Afganistan'ın bazı büyük kentlerinde bu özel gün kutlanırken, çoğu bölgesinde ise 8 Mart kadınlar için büyük bir anlam ifade etmiyor. Burada yaşayan kadınların 8 Mart'ı kutlamaları şöyle dursun, bu günü hatırlamiyorlar bile.

Cevizcanlı Fatma, AA muhabirine yaptığı açıklamada, ''Kadınları günü diye özel bir günün olduğunu ilk kez duyuyorum'' dedi.

Çocukluğundan beri böyle bir şeye tanıklık etmediğini dile getiren Fatma, her gün olduğu gibi bugünü de normal geçireceğini belirtti.

Cevizcanlı Fatma, ''18 yıldır evliyim, bugüne kadar eşim bile böyle bir özel günün olduğunu söyleyip herhangi bir hediye almadı, Afganistan'da çoğu kadınlar hapis hayatı yaşıyor. Normal hakları bile verilmiyor'' diye konuştu.

Mezar-i Şerif sakinlerinden Amina Nezami de 8 Mart Dünya Kadınlar Günü diye bir günün olduğunu sadece duyduğunu ancak kimsenin kendisini kutlamadığını söyledi.

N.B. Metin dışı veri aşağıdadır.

-- pv_equiv track=rewrite | github.com/JJordann/tarok | src/api/util2.py | playable
-- ===== SOURCE A (Python) =====
-- def suit(card):
--     return card.split('_')[0]
--
-- def playable(hand, table):
--     # if table is empty, any card can be played
--     if table == []:
--         return hand
--
--     if suit(table[0]) != "tarok":
--         if any(suit(table[0]) == suit(card) for card in hand):
--             # if first card on table is not a tarot and player has card of same suit in hand,
--             # return all cards of the same suit
--             return [card for card in hand if suit(card) == suit(table[0])]
--         elif any(suit(card) == "tarok" for card in hand):
--             # else, if player has a tarot card, return all tarot cards in hand
--             return [card for card in hand if suit(card) == "tarok"]
--         else:
--             return hand
--
--     # card on table is a tarot card
--     # if player has any tarot card in hand, return all tarot cards
--     if any(suit(card) == "tarok" for card in hand):
--         return [card for card in hand if suit(card) == "tarok"]
--     else:
--         # card on table is tarot, player does not have any tarot cards, return all cards
--         return hand
-- ===== SOURCE B (Python) =====
-- def suit(card):
--     return card.split('_')[0]
--
-- def playable(hand, table):
--     # Group the hand once by suit, then answer by lookup.
--     if table == []:
--         return hand
--     groups = {}
--     for card in hand:
--         groups.setdefault(suit(card), []).append(card)
--     required = suit(table[0])
--     if required != "tarok" and required in groups:
--         return groups[required]
--     if "tarok" in groups:
--         return groups["tarok"]
--     return hand
-- ===== Notes on version B (the rewrite author's own statement) =====
-- stated objective: simpler
-- what changed: A rescans the hand with separate any()+comprehension passes per case; B groups the hand once into a suit->cards dict (order-preserving) and answers with two lookups.
import Mathlib
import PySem

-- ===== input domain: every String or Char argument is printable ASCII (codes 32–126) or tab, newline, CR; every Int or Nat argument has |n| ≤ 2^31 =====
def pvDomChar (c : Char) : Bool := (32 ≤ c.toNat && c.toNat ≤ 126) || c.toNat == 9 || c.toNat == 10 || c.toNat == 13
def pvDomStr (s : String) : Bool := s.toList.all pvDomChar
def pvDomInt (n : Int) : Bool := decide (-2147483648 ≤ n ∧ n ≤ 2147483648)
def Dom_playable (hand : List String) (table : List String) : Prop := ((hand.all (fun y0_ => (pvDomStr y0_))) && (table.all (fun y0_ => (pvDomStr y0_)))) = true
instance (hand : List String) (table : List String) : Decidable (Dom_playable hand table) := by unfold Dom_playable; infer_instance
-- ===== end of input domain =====

-- B replaces A's repeated any()+comprehension scans of the hand by one grouping pass
-- into a suit→cards dict followed by lookups (objective: simpler control flow).

-- ===== PORT A =====
-- suit(card) = card.split('_')[0]  (shared module-level helper, used verbatim by both Pythons)
def pySuit (card : String) : String :=
  PySem.List.pyGetD ((PySem.Str.split? card "_").getD []) 0 ""

def playable (hand : List String) (table : List String) : List String :=
  match table with
  | [] => hand
  | t0 :: _ =>
    if pySuit t0 ≠ "tarok" then
      if hand.any (fun card => pySuit t0 == pySuit card) then
        hand.filter (fun card => pySuit card == pySuit t0)
      else if hand.any (fun card => pySuit card == "tarok") then
        hand.filter (fun card => pySuit card == "tarok")
      else hand
    else
      if hand.any (fun card => pySuit card == "tarok") then
        hand.filter (fun card => pySuit card == "tarok")
      else hand

-- ===== PORT B =====
-- groups: one pass over the hand, suit → cards in hand order (dict via setdefault/append)
def groupBySuit (hand : List String) : PySem.Dict String (List String) :=
  hand.foldl (fun d card => d.modify (pySuit card) [] (fun l => l ++ [card])) PySem.Dict.empty

def playable_alt (hand : List String) (table : List String) : List String :=
  match table with
  | [] => hand
  | t0 :: _ =>
    let groups := groupBySuit hand
    let required := pySuit t0
    if required ≠ "tarok" ∧ groups.contains required then
      groups.getD required []
    else if groups.contains "tarok" then
      groups.getD "tarok" []
    else hand

-- ===== PRECONDITION & SPEC =====
def Spec_playable (hand : List String) (table : List String) (out : List String) : Prop := out = playable_alt hand table
instance (hand : List String) (table : List String) (out : List String) : Decidable (Spec_playable hand table out) := by unfold Spec_playable; infer_instance

-- ===== CLAIM (what is proved, stated in full; the proofs are below) =====
def Claim_equal_playable : Prop := ∀ (hand : List String) (table : List String), Dom_playable hand table → Spec_playable hand table (playable hand table)

-- ===== LEMMAS AND PROOFS =====

-- the grouped dict's entry at s is exactly A's filter of the hand by suit s
theorem getD_groupBySuit (hand : List String) (s : String) :
    (groupBySuit hand).getD s [] = hand.filter (fun card => pySuit card == s) := by
  unfold groupBySuit
  have h := PySem.Dict.getD_foldl_modify_append
      (hand.map (fun card => (pySuit card, card))) (PySem.Dict.empty) s
  rw [List.foldl_map] at h
  simpa [List.filter_map, List.map_map, Function.comp_def] using h

-- membership in the grouped dict is A's any-scan of the hand for suit s
theorem contains_groupBySuit (hand : List String) (s : String) :
    (groupBySuit hand).contains s = hand.any (fun card => pySuit card == s) := by
  unfold groupBySuit
  rw [Bool.eq_iff_iff, PySem.Dict.contains_iff_mem_keys,
      PySem.Dict.keys_foldl_modify_key hand pySuit [] (fun d c l => l ++ [c]),
      PySem.Dict.keys_empty, PySem.Set.mem_update]
  simp only [List.any_eq_true, List.mem_map, beq_iff_eq, List.not_mem_nil, false_or]

-- ===== VERDICT (by name: the statement is the Claim_ definition above) =====
theorem playable_spec : Claim_equal_playable := by
  intro hand table _
  unfold Spec_playable playable playable_alt
  cases table with
  | nil => rfl
  | cons t0 _ =>
    simp only [contains_groupBySuit, getD_groupBySuit]
    by_cases hs : pySuit t0 = "tarok"
    · simp [hs]
    · have hsym : (hand.any fun card => pySuit t0 == pySuit card)
          = (hand.any fun card => pySuit card == pySuit t0) := by
        rw [Bool.eq_iff_iff]
        simp only [List.any_eq_true, beq_iff_eq]
        constructor <;> rintro ⟨c, hc, he⟩ <;> exact ⟨c, hc, he.symm⟩
      by_cases h1 : (hand.any fun card => pySuit card == pySuit t0) = true
      · simp [hs, hsym, h1]
      · simp only [Bool.not_eq_true] at h1
        by_cases h2 : (hand.any fun card => pySuit card == "tarok") = true
        · simp [hs, hsym, h1, h2]
        · simp only [Bool.not_eq_true] at h2
          simp [hs, hsym, h1, h2]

14 yıl önce eşini iç savaşlarda kaybettiğini ifade eden Nezami, 2 çocuğuyla birlikte hayata tutunmaya çalıştığını, böyle bir günün kendisi için bir anlam ifade etmediğini kaydetti.

Afganistan'da kadın olmak çok zor

Bazı eyaletlerinde şeriat kurallarının hakim olduğu ve cehaletin kol gezdiği Afganistan'da kadın olmak çok zor. Erkeklerin ''söz dinlemeyen'' kadınlara uyguladıkları şiddet yöntemleri arasında dövmek ve yüze kezzap atmak en yaygın olanı. Saldırgan erkekler ise çoğu zaman hiçbir ceza almadan kurtuluyor.

Afganistan, dünyanın kadınlar için en tehlikeli ülkelerin arasında yer alıyor. Birçok kadın her gün şiddete maruz kalırken bu durum içler acısı koşulları yansıtıyor.

BM raporuna göre, Afganistan'daki kız çocuklarının yarısı, 15 yaşından önce evlendiriliyor. Doğurganlık oranının çok yüksek olduğu Afganistan'da her kadın, ortalama 5,1 bebek sahibi oluyor.